Stored data entries:
theorem pvA_best (l : List String) (hl : l ≠ []) :
    ∃ c, PySem.List.min?
        ((l.foldl (fun d s => d.insert s ((PySem.List.count l s : Int))) PySem.Dict.empty).keys.filter
          (fun k =>
            match PySem.List.max?
                (l.foldl (fun d s => d.insert s ((PySem.List.count l s : Int))) PySem.Dict.empty).values
                (fun v => v) with
            | some m => (l.foldl (fun d s => d.insert s ((PySem.List.count l s : Int))) PySem.Dict.empty).getD k 0 == m
            | none => false)) (fun s => s) = some c ∧ pvBest l c := by
  set d := l.foldl (fun d s => d.insert s ((PySem.List.count l s : Int))) PySem.Dict.empty with hd
  have hkeys : d.keys = PySem.Set.ofList l := by
    rw [hd]
    rw [PySem.Dict.keys_foldl_insert l (fun _ s => ((PySem.List.count l s : Int))) PySem.Dict.empty]
    rw [PySem.Dict.keys_empty]
    exact PySem.Set.update_nil_left l
  have hnodup : d.keys.Nodup := by
    rw [hd]
    exact PySem.Dict.nodup_keys_foldl_insert l _ _ (by simp [PySem.Dict.keys_empty])
  have hmemk : ∀ k, k ∈ d.keys ↔ k ∈ l := by
    intro k; rw [hkeys]; exact PySem.Set.mem_ofList l k
  have hgetD : ∀ k ∈ l, d.getD k 0 = ((PySem.List.count l k : Int)) := by
    intro k hk; rw [hd, pvA_getD_fold, if_pos hk]
  have hvals : d.values = d.keys.map (fun k => d.getD k 0) :=
    PySem.Dict.values_eq_map_keys d hnodup 0
  -- the max of the counts
  have hkne : d.keys ≠ [] := by
    have : l.head hl ∈ d.keys := (hmemk _).mpr (List.head_mem hl)
    exact List.ne_nil_of_mem this
  have hvne : d.values ≠ [] := by
    rw [hvals]; simpa using hkne
  obtain ⟨m, hM⟩ : ∃ m, PySem.List.max? d.values (fun v => v) = some m := by
    cases hmx : PySem.List.max? d.values (fun v => v) with
    | none => exact absurd ((PySem.List.max?_eq_none_iff _ _).mp hmx) hvne
    | some m => exact ⟨m, rfl⟩
  have hmmem := PySem.List.max?_mem hM
  have hmmax := PySem.List.max?_isMax (key := fun v => v) hM
  -- some key attains m
  obtain ⟨k0, hk0keys, hk0⟩ : ∃ k0 ∈ d.keys, d.getD k0 0 = m := by
    rw [hvals] at hmmem
    obtain ⟨k0, hk0, he⟩ := List.mem_map.mp hmmem
    exact ⟨k0, hk0, he⟩
  -- the filtered list
  simp only [hM]
  set ch := d.keys.filter (fun k => d.getD k 0 == m) with hch
  have hk0ch : k0 ∈ ch := List.mem_filter.mpr ⟨hk0keys, by simp [hk0]⟩
  obtain ⟨c, hc⟩ : ∃ c, PySem.List.min? ch (fun s => s) = some c := by
    cases hmn : PySem.List.min? ch (fun s => s) with
    | none => exact absurd ((PySem.List.min?_eq_none_iff _ _).mp hmn) (List.ne_nil_of_mem hk0ch)
    | some c => exact ⟨c, rfl⟩
  have hcch := PySem.List.min?_mem hc
  have hcmin := PySem.List.min?_isMin (key := fun s => s) hc
  obtain ⟨hckeys, hcm⟩ := List.mem_filter.mp hcch
  have hcl : c ∈ l := (hmemk c).mp hckeys
  have hcount : ((PySem.List.count l c : Int)) = m := by
    rw [← hgetD c hcl]; exact of_decide_eq_true hcm
  refine ⟨c, hc, hcl, ?_, ?_⟩
  · intro y hy
    have : d.getD y 0 ∈ d.values := by
      rw [hvals]; exact List.mem_map.mpr ⟨y, (hmemk y).mpr hy, rfl⟩
    have hle : d.getD y 0 ≤ m := hmmax _ this
    rw [hgetD y hy] at hle
    rw [← hcount] at hle
    simp only [PySem.List.count_eq] at hle ⊢
    exact_mod_cast hle
  · intro y hy hcnt
    have hych : y ∈ ch := by
      refine List.mem_filter.mpr ⟨(hmemk y).mpr hy, ?_⟩
      rw [hgetD y hy]
      have : ((PySem.List.count l y : Int)) = m := by
        rw [← hcount]
        simp only [PySem.List.count_eq]
        exact_mod_cast hcnt
      rw [PySem.List.count_eq] at this
      simp [this]
    exact hcmin y hych

-- ---- B side ----

def pvRunsFrom : Int → String → List String → List (Int × String)
  | n, c, [] => [(n, c)]
  | n, c, a :: t => if c == a then pvRunsFrom (n + 1) c t else (n, c) :: pvRunsFrom 1 a t

theorem pvRunsFrom_mem (s : List String) : ∀ n c p, p ∈ pvRunsFrom n c s → p.2 ∈ c :: s := by
  induction s with
  | nil => intro n c p hp; simp [pvRunsFrom] at hp; simp [hp]
  | cons a t ih =>
    intro n c p hp
    by_cases h : c == a <;> simp [pvRunsFrom, h] at hp
    · have := ih _ _ _ hp
      have hca : c = a := by simpa using h
      simp [List.mem_cons] at this ⊢
      tauto
    · rcases hp with hp | hp
      · simp [hp]
      · have := ih _ _ _ hp
        simp [List.mem_cons] at this ⊢
        tauto

theorem pvRunsFrom_cover (s : List String) : ∀ n c y, y ∈ c :: s → ∃ p ∈ pvRunsFrom n c s, p.2 = y := by
  induction s with
  | nil => intro n c y hy; simp at hy; exact ⟨(n, c), by simp [pvRunsFrom, hy]⟩
  | cons a t ih =>
    intro n c y hy
    by_cases h : c == a
    · have hca : c = a := by simpa using h
      have : y ∈ c :: t := by simp [List.mem_cons] at hy ⊢; subst hca; tauto
      obtain ⟨p, hp, he⟩ := ih (n+1) c y this
      exact ⟨p, by simp [pvRunsFrom, h, hp], he⟩
    · rcases List.mem_cons.mp hy with hy | hy
      · exact ⟨(n, c), by simp [pvRunsFrom, h], by simp [hy]⟩
      · obtain ⟨p, hp, he⟩ := ih 1 a y hy
        exact ⟨p, by simp [pvRunsFrom, h]; right; exact hp, he⟩

theorem pvRunsFrom_chars_lt (s : List String) : ∀ n c, (c :: s).Pairwise (· ≤ ·) →
    ((pvRunsFrom n c s).map (·.2)).Pairwise (· < ·) := by
  induction s with
  | nil => intro n c _; simp [pvRunsFrom]
  | cons a t ih =>
    intro n c hp
    have hp' : (a :: t).Pairwise (· ≤ ·) := hp.tail
    by_cases h : c == a
    · have hca : c = a := by simpa using h
      have : (c :: t).Pairwise (· ≤ ·) := by
        subst hca
        exact (List.pairwise_cons.mpr ⟨fun y hy => (List.pairwise_cons.mp hp).1 y (by simp [hy]), hp'.tail⟩)
      simpa [pvRunsFrom, h] using ih (n+1) c this
    · have hca : c ≠ a := by simpa using h
      have hcle : ∀ y ∈ a :: t, c ≤ y := (List.pairwise_cons.mp hp).1
      have hclt : ∀ y ∈ a :: t, c < y := by
        intro y hy
        rcases lt_or_eq_of_le (hcle y hy) with h1 | h1
        · exact h1
        · -- c = y; y ≥ a > c? show contradiction: a ≤ y = c and c ≤ a, c ≠ a
          have hay : a ≤ y := by
            rcases List.mem_cons.mp hy with rfl | hy'
            · exact le_refl _
            · exact (List.pairwise_cons.mp hp').1 y hy'
          subst h1
          exact absurd (le_antisymm (hcle a (by simp)) hay) hca
      rw [show pvRunsFrom n c (a :: t) = (n, c) :: pvRunsFrom 1 a t by simp [pvRunsFrom, h]]
      simp only [List.map_cons, List.pairwise_cons]
      constructor
      · intro y hy
        simp only [List.mem_map] at hy
        obtain ⟨p, hp2, rfl⟩ := hy
        exact hclt _ (pvRunsFrom_mem t 1 a p hp2)
      · exact ih 1 a hp'

theorem pvRunsFrom_count (s : List String) : ∀ n c, (c :: s).Pairwise (· ≤ ·) →
    ∀ p ∈ pvRunsFrom n c s, p.1 = if p.2 = c then n + (s.count c : Int) else (s.count p.2 : Int) := by
  induction s with
  | nil => intro n c _ p hp; simp [pvRunsFrom] at hp; simp [hp]
  | cons a t ih =>
    intro n c hp p hmem
    have hp' : (a :: t).Pairwise (· ≤ ·) := hp.tail
    by_cases h : c == a
    · have hca : c = a := by simpa using h
      subst hca
      have hct : (c :: t).Pairwise (· ≤ ·) := List.pairwise_cons.mpr
        ⟨fun y hy => (List.pairwise_cons.mp hp).1 y (by simp [hy]), hp'.tail⟩
      have := ih (n+1) c hct p (by simpa [pvRunsFrom] using hmem)
      by_cases hpc : p.2 = c
      · rw [if_pos hpc] at this ⊢
        rw [this]; simp [hpc]; ring
      · rw [if_neg hpc] at this ⊢
        rw [this]
        congr 1
        simp [List.count_cons]
        intro hh; exact absurd hh.symm hpc
    · have hca : c ≠ a := by simpa using h
      have hcle : ∀ y ∈ a :: t, c ≤ y := (List.pairwise_cons.mp hp).1
      have hcnot : c ∉ a :: t := by
        intro hcmem
        have hay : a ≤ c := by
          rcases List.mem_cons.mp hcmem with h1 | h1
          · exact le_of_eq h1.symm
          · exact (List.pairwise_cons.mp hp').1 c h1
        exact hca (le_antisymm (hcle a (by simp)) hay)
      rw [show pvRunsFrom n c (a :: t) = (n, c) :: pvRunsFrom 1 a t by simp [pvRunsFrom, h]] at hmem
      rcases List.mem_cons.mp hmem with rfl | hmem'
      · simp [List.count_eq_zero_of_not_mem hcnot]
      · have := ih 1 a hp' p hmem'
        have hpmem : p.2 ∈ a :: t := pvRunsFrom_mem t 1 a p hmem'
        have hpc : p.2 ≠ c := fun he => hcnot (he ▸ hpmem)
        rw [if_neg hpc]
        by_cases hpa : p.2 = a
        · rw [if_pos hpa] at this
          rw [this]; simp [hpa]; ring
        · rw [if_neg hpa] at this
          rw [this]
          simp [List.count_cons]
          intro hh; exact absurd hh.symm hpa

THE PROBLEM:
What you return must be the lines above that run from the line with "have := ih (n+1)" to the line with "have hay : a ≤ c := by", inclusive, each copied exactly.

EXPECTED ANSWER:
      have := ih (n+1) c hct p (by simpa [pvRunsFrom] using hmem)
      by_cases hpc : p.2 = c
      · rw [if_pos hpc] at this ⊢
        rw [this]; simp [hpc]; ring
      · rw [if_neg hpc] at this ⊢
        rw [this]
        congr 1
        simp [List.count_cons]
        intro hh; exact absurd hh.symm hpc
    · have hca : c ≠ a := by simpa using h
      have hcle : ∀ y ∈ a :: t, c ≤ y := (List.pairwise_cons.mp hp).1
      have hcnot : c ∉ a :: t := by
        intro hcmem
        have hay : a ≤ c := by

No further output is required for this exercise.